The Gravedigger’s Son and the Waif Girl 1
Page 3
"True enough," nodded Farin. He was used to people seeing the deceased as his customers.
"A wayfarer told my father over a beer years ago that Gerlunda had once been a lady-in-waiting at the court of the king."
"After how many beers?" Farin associated ladies-in-waiting with beautiful, gentle creatures – qualities which were as far from the preparer of poisons as the king’s court was.
Bloss now had his hand over his mouth as he whispered: "Let’s have a gawk in the old one’s house."
"What? Why do you want to go there?"
The innkeeper’s son whispered even more quietly. "Keep this to yourself now. Gerlunda is supposed to have concocted drinks – love-potions too, which are guaranteed to win over any girl."
Farin looked wide-eyed at him. "Are you serious? How’s that supposed to work?"
"Let’s go there, pick up the drinks and check them out." Blossak winked at him.
"Hmm, I’m not so sure." Farin sucked his upper lip.

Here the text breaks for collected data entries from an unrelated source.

-- pv_equiv track=rewrite | github.com/Landrassik/Programming-Fundamentals | More_Exercises_Lists_Advanced/Dots.py | vertikal
-- ===== SOURCE A (Python) =====
-- def vertikal(rows):
--     x = False
--     count = 0
--     start = 0
--     total_point = 0
--     for _ in rows[::]:
--         point_in_rows = [j for i in rows[start: start + 2] for j in range(len(i)) if i[j] == "."]
--         start += 1
--         if len(point_in_rows) > len(set(point_in_rows)):
--             x = True
--             count += (len(point_in_rows) - len(set(point_in_rows)))
--             total_point += count
--             count = 0
--         else:
--             x = False
--             if total_point < count:
--                 total_point = count
--                 count = 0
--
--     return total_point
-- ===== SOURCE B (Python) =====
-- def vertikal(rows):
--     total = 0
--     for a, b in zip(rows, rows[1:]):
--         total += sum(1 for ca, cb in zip(a, b) if ca == '.' == cb)
--     return total
-- ===== Notes on version B (the rewrite author's own statement) =====
-- stated objective: simpler
-- what changed: Replaces the index-based window loop with its list-of-indices + set deduplication trick and the dead x/count/else bookkeeping by a direct zip over adjacent row pairs that counts columns where both rows hold '.', summing into one accumulator.
import Mathlib
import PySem

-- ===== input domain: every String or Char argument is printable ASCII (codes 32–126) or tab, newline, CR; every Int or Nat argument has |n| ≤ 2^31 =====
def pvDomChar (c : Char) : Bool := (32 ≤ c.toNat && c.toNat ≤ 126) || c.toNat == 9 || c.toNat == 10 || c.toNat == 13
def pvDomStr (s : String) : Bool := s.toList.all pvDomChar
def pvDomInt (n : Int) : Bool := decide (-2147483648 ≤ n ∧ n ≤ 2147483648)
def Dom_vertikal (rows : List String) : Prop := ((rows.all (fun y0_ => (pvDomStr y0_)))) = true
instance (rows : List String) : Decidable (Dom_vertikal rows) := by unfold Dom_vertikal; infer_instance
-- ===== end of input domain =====

-- B drops A's index/window bookkeeping (start/count/x and the set-dedup trick) and simply
-- sums, over zipped adjacent row pairs, the columns where both rows hold '.'; same values, simpler.


-- ===== PORT A =====
-- the inner part of A's comprehension: dot column indices of one row
def pvDots (i : String) : List Int :=
  (PySem.List.pyRange 0 (PySem.Str.len i) 1).filter (fun j => PySem.Str.pyGet? i j == some '.')

-- A's loop body, one iteration over state (x, count, start, total_point)
def pvStep (rows : List String) (st : Bool × Int × Int × Int) (_row : String) : Bool × Int × Int × Int :=
  let count := st.2.1
  let start := st.2.2.1
  let total := st.2.2.2
  let pir := (PySem.List.slice rows (some start) (some (start + 2))).flatMap pvDots
  if (PySem.Set.ofList pir).length < pir.length then
    (true, 0, start + 1, total + (count + ((pir.length : Int) - ((PySem.Set.ofList pir).length : Int))))
  else
    if total < count then (false, 0, start + 1, count) else (false, count, start + 1, total)

def vertikal (rows : List String) : Int :=
  ((PySem.List.slice rows none none).foldl (pvStep rows) (false, 0, 0, 0)).2.2.2

-- ===== PORT B =====
-- B's per-pair count: columns where both rows hold '.'
def pvPair (p : String × String) : Int :=
  (((p.1.toList.zip p.2.toList).filter (fun q => q.1 == '.' && q.2 == '.')).length : Int)

def vertikal_alt (rows : List String) : Int :=
  (rows.zip (PySem.List.slice rows (some 1) none)).foldl (fun total p => total + pvPair p) 0

-- ===== PRECONDITION & SPEC =====
def Spec_vertikal (rows : List String) (out : Int) : Prop := out = vertikal_alt rows
instance (rows : List String) (out : Int) : Decidable (Spec_vertikal rows out) := by unfold Spec_vertikal; infer_instance

-- ===== CLAIM (what is proved, stated in full; the proofs are below) =====
def Claim_equal_vertikal : Prop := ∀ (rows : List String), Dom_vertikal rows → Spec_vertikal rows (vertikal rows)

-- ===== LEMMAS AND PROOFS =====

-- duplicate-count of one window of rows
def pvDup (w : List String) : Int :=
  ((w.flatMap pvDots).length : Int) - ((PySem.Set.ofList (w.flatMap pvDots)).length : Int)

-- sum of window duplicate-counts, n windows starting at index s
def pvG (rows : List String) : Nat → Nat → Int
  | _, 0 => 0
  | s, n + 1 => pvDup ((rows.drop s).take 2) + pvG rows (s + 1) n

lemma pvDots_nodup (i : String) : (pvDots i).Nodup := by
  exact (PySem.List.nodup_pyRange_one 0 (PySem.Str.len i)).filter _

lemma pvDup_nonneg (w : List String) : 0 ≤ pvDup w := by
  have := PySem.Set.length_ofList_le (xs := w.flatMap pvDots)
  unfold pvDup; omega

lemma pvFold (rows : List String) (l : List String) (s : Nat) (t : Int) (x : Bool) (ht : 0 ≤ t) :
    (l.foldl (pvStep rows) (x, 0, (s : Int), t)).2.2.2 = t + pvG rows s l.length := by
  induction l generalizing s t x with
  | nil => simp [pvG]
  | cons a l ih =>
    have hslice : PySem.List.slice rows (some (s : Int)) (some ((s : Int) + 2))
        = (rows.drop s).take 2 := by
      have h2 : ((s : Int) + 2) = ((s : Int) + ((2 : Nat) : Int)) := by norm_num
      rw [h2, PySem.List.slice_natCast_add]
    have hcast : ((s : Int) + 1) = (((s + 1 : Nat)) : Int) := by push_cast; ring
    simp only [List.foldl_cons, List.length_cons, pvStep, hslice]
    set w := ((rows.drop s).take 2).flatMap pvDots with hw
    have hG : pvG rows s (l.length + 1)
        = pvDup ((rows.drop s).take 2) + pvG rows (s + 1) l.length := rfl
    by_cases h : (PySem.Set.ofList w).length < w.length
    · rw [if_pos h, hcast, ih _ _ _ (by
        have h0 := pvDup_nonneg ((rows.drop s).take 2)
        unfold pvDup at h0; rw [← hw] at h0; omega)]
      show t + (0 + ((w.length : Int) - ((PySem.Set.ofList w).length : Int))) + pvG rows (s+1) l.length
          = t + pvG rows s (l.length + 1)
      rw [hG]; unfold pvDup; rw [← hw]; ring
    · rw [if_neg h]
      have hle := PySem.Set.length_ofList_le (xs := w)
      have heq : (PySem.Set.ofList w).length = w.length := by omega
      have hnot : ¬ t < (0 : Int) := by omega
      rw [if_neg hnot, hcast, ih _ _ _ ht, hG]
      unfold pvDup; rw [← hw, heq]; ring

lemma pvG_shift (a : String) (rest : List String) (n : Nat) :
    ∀ s, pvG (a :: rest) (s + 1) n = pvG rest s n := by
  induction n with
  | zero => intro s; rfl
  | succ n ih =>
    intro s
    show pvDup (((a :: rest).drop (s + 1)).take 2) + pvG (a :: rest) (s + 2) n
        = pvDup ((rest.drop s).take 2) + pvG rest (s + 1) n
    rw [List.drop_succ_cons, ← ih (s + 1)]

lemma pvAlt_eq (rows : List String) :
    vertikal_alt rows = ((rows.zip rows.tail).map pvPair).sum := by
  unfold vertikal_alt
  rw [PySem.List.slice_from_one]
  induction (rows.zip rows.tail) using List.reverseRecOn with
  | nil => simp
  | append_singleton l p ih => simp [List.foldl_append, ih]

-- duplicates of a concatenation of two nodup lists = members of the second already in the first
lemma pvDupAppend (A B : List Int) (hA : A.Nodup) (hB : B.Nodup) :
    (((A ++ B).length : Int)) - ((PySem.Set.ofList (A ++ B)).length : Int)
      = ((B.filter (fun y => decide (y ∈ A))).length : Int) := by
  rw [PySem.Set.ofList_append, PySem.Set.update_eq_append_filter,
      PySem.Set.ofList_eq_self_of_nodup A hA, PySem.Set.ofList_eq_self_of_nodup B hB]
  have hsplit : (B.filter (fun y => decide (y ∈ A))).length
      + (B.filter (fun y => !(PySem.Set.contains A y))).length = B.length := by
    have hb : (fun y : Int => !(PySem.Set.contains A y)) = (fun y : Int => !(decide (y ∈ A))) := by
      funext y
      by_cases hy : y ∈ A <;> simp [hy]
    rw [hb]
    rw [← List.countP_eq_length_filter, ← List.countP_eq_length_filter]
    have h1 := List.length_eq_countP_add_countP (p := fun y : Int => decide (y ∈ A)) (l := B)
    have hcc : List.countP (fun a : Int => decide (¬(decide (a ∈ A) = true))) B
        = List.countP (fun y : Int => !decide (y ∈ A)) B := by
      apply List.countP_congr
      intro y _
      by_cases hy : y ∈ A <;> simp [hy]
    omega
  simp only [List.length_append]
  push_cast
  omega

lemma pvDots_eq (a : String) :
    pvDots a = ((List.range a.toList.length).filter
      (fun k => a.toList[k]? == some '.')).map (fun k : Nat => (k : Int)) := by
  unfold pvDots
  rw [PySem.List.pyRange_one]
  have hlen : ((PySem.Str.len a) - 0).toNat = a.toList.length := by
    simp [PySem.Str.len_eq]
  rw [hlen, List.filter_map]
  have hf : ((fun j => PySem.Str.pyGet? a j == some '.') ∘ (fun k : Nat => ((0 : Int) + k)))
      = fun k : Nat => a.toList[k]? == some '.' := by
    funext k; simp [Function.comp]
  rw [hf]
  have hg : (fun k : Nat => ((0 : Int) + k)) = (fun k : Nat => (k : Int)) := by
    funext k; ring
  rw [hg]

lemma pvMemDots (a : String) (k : Nat) :
    ((k : Int) ∈ pvDots a) ↔ a.toList[k]? = some '.' := by
  rw [pvDots_eq]
  simp only [List.mem_map, List.mem_filter, List.mem_range, beq_iff_eq, Int.natCast_inj]
  constructor
  · rintro ⟨k', ⟨hk1, hk2⟩, hk3⟩
    rwa [hk3] at hk2
  · intro h
    obtain ⟨hlt, -⟩ := List.getElem?_eq_some_iff.mp h
    exact ⟨k, ⟨hlt, h⟩, rfl⟩

lemma pvZipCount (la lb : List Char) :
    ((la.zip lb).filter (fun q => q.1 == '.' && q.2 == '.')).length
      = ((List.range lb.length).filter
          (fun k => (lb[k]? == some '.') && (la[k]? == some '.'))).length := by
  induction la generalizing lb with
  | nil => simp
  | cons c la ih =>
    cases lb with
    | nil => simp
    | cons d lb =>
      simp only [List.zip_cons_cons, List.filter_cons, List.length_cons,
        List.range_succ_eq_map, List.filter_map, Function.comp_def,
        List.getElem?_cons_zero, List.getElem?_cons_succ]
      cases hc : (c == '.') <;> cases hd : (d == '.') <;>
        simp [hc, hd, ih lb]

lemma pvDup_single (a : String) : pvDup [a] = 0 := by
  unfold pvDup
  have h : ([a].flatMap pvDots) = pvDots a := by simp
  rw [h, PySem.Set.ofList_eq_self_of_nodup _ (pvDots_nodup a)]
  ring

lemma pvPairDup (a b : String) : pvDup [a, b] = pvPair (a, b) := by
  have hfm : ([a, b].flatMap pvDots) = pvDots a ++ pvDots b := by simp
  unfold pvDup
  rw [hfm, pvDupAppend _ _ (pvDots_nodup a) (pvDots_nodup b)]
  unfold pvPair
  have h1 : ((pvDots b).filter (fun y => decide (y ∈ pvDots a))).length
      = ((List.range b.toList.length).filter
          (fun k => (b.toList[k]? == some '.') && (a.toList[k]? == some '.'))).length := by
    rw [pvDots_eq b, List.filter_map, List.length_map]
    have hp : ((fun y => decide (y ∈ pvDots a)) ∘ (fun k : Nat => (k : Int)))
        = fun k : Nat => decide (a.toList[k]? = some '.') := by
      funext k; simp [Function.comp, pvMemDots]
    rw [hp, List.filter_filter]
    congr 1
    apply List.filter_congr
    intro k _
    by_cases h : a.toList[k]? = some '.' <;> by_cases h2 : b.toList[k]? = some '.' <;> simp [h, h2]
  rw [h1, pvZipCount]

lemma pvMain (rows : List String) : pvG rows 0 rows.length = vertikal_alt rows := by
  induction rows with
  | nil => simp [pvG, pvAlt_eq]
  | cons a rest ih =>
    cases rest with
    | nil =>
      show pvDup (([a].drop 0).take 2) + pvG [a] 1 0 = vertikal_alt [a]
      rw [pvAlt_eq]
      simp [pvG, pvDup_single]
    | cons b r =>
      show pvDup (((a :: b :: r).drop 0).take 2) + pvG (a :: b :: r) 1 (b :: r).length
          = vertikal_alt (a :: b :: r)
      rw [pvG_shift a (b :: r) _ 0, ih, pvAlt_eq (a :: b :: r), pvAlt_eq (b :: r)]
      simp [pvPairDup]

-- ===== VERDICT (by name: the statement is the Claim_ definition above) =====
theorem vertikal_spec : Claim_equal_vertikal := by
  intro rows _
  unfold Spec_vertikal vertikal
  rw [PySem.List.slice_none_none]
  have h := pvFold rows rows 0 0 false le_rfl
  simp only [Nat.cast_zero] at h
  rw [h, pvMain rows]
  ring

"C’mon now! What’s going to happen? The old dear is dead!"
"But isn’t that theft?"
"You’ve just heard my old man and his cronies. There is no family. So, nobody is going to notice if we take a few things before they rot. It would be such a shame if we didn’t..." He winked again. His voice sounded oily, lewd and conspiratorial. "Just imagine, you put a few drops of the elixir of love into the drinking mugs, and the women will be all over you."

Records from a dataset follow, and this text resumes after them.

-- A's state invariant at position p: none ↔ no open def; some d ↔ d is the indent of an
-- open def and a lower bound of all open defs' indents.
def pvInvNone (lines : List (List Char)) (p : Nat) : Prop := ∀ k, ¬ pvOpen lines k p
def pvInvSome (lines : List (List Char)) (p : Nat) (d : Int) : Prop :=
  (∃ k, pvOpen lines k p ∧ pvInd (lines.getD k []) = d) ∧
  (∀ k, pvOpen lines k p → d ≤ pvInd (lines.getD k []))

-- Source B's kept lines from position p on.
def pvKeptFrom (lines : List (List Char)) (p : Nat) : List (List Char) :=
  ((List.range' p (lines.length - p)).filter fun i =>
    !pvIsDef (lines.getD i []) && !pvCovered lines i).map (fun i => lines.getD i [])

theorem pvCovered_iff (lines : List (List Char)) (i : Nat) :
    pvCovered lines i = true ↔ ∃ k, k < i ∧ pvOpen lines k (i + 1) := by
  unfold pvCovered pvOpen
  simp only [List.any_eq_true, List.mem_range, Bool.and_eq_true, List.all_eq_true,
    List.mem_range'_1, and_imp, Bool.or_eq_true, decide_eq_true_eq]
  constructor
  · rintro ⟨k, hk, hdef, hall⟩
    exact ⟨k, hk, Nat.lt_succ_of_lt hk, hdef, fun m h1 h2 => hall m h1 (by omega)⟩
  · rintro ⟨k, hk, _, hdef, hall⟩
    exact ⟨k, hk, hdef, fun m h1 h2 => hall m h1 (by omega)⟩

theorem pvKeptFrom_end (lines : List (List Char)) : pvKeptFrom lines lines.length = [] := by
  simp [pvKeptFrom]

No matter how hard he tried not to, Farin couldn’t help thinking of Annietta, the blacksmith’s daughter. A wonderful girl. They had been playmates from the age of four. He had saved her countless times with his sword Windswipe from the clutches of an unseemly dragon or an even more unseemly kidnapper. He remembered wistfully back to the time when the adults" reservations towards children hadn’t yet applied. In those days Farin had been Annietta’s favourite rescuer and favourite knight. It hadn’t taken much, just children with imagination who liked each other. Added to that, a knotty branch with a little stick tied on with hemp cord as a cross-guard. A sword couldn’t be more magical. Windswipe’s hiding place was always in the undergrowth behind the privy. He closed his eyes nostalgically. He had loved this girl all these years, something he had never shared with anybody. Especially not with Annietta herself. A few months earlier at the midsummer festival he hadn’t been able to take his eyes off her: Her nimble turns at the dance, her spinning dress, her wavy hair, her smile. She, on the other hand, had hardly noticed him at all during the festivities – the gravedigger’s son. Farin had summoned up every ounce of courage, had walked up to her and was about to ask her for a dance, when her father’s stare hit him like a hammer on the anvil. At which point he’d reconsidered his plan. Or had he just bottled it?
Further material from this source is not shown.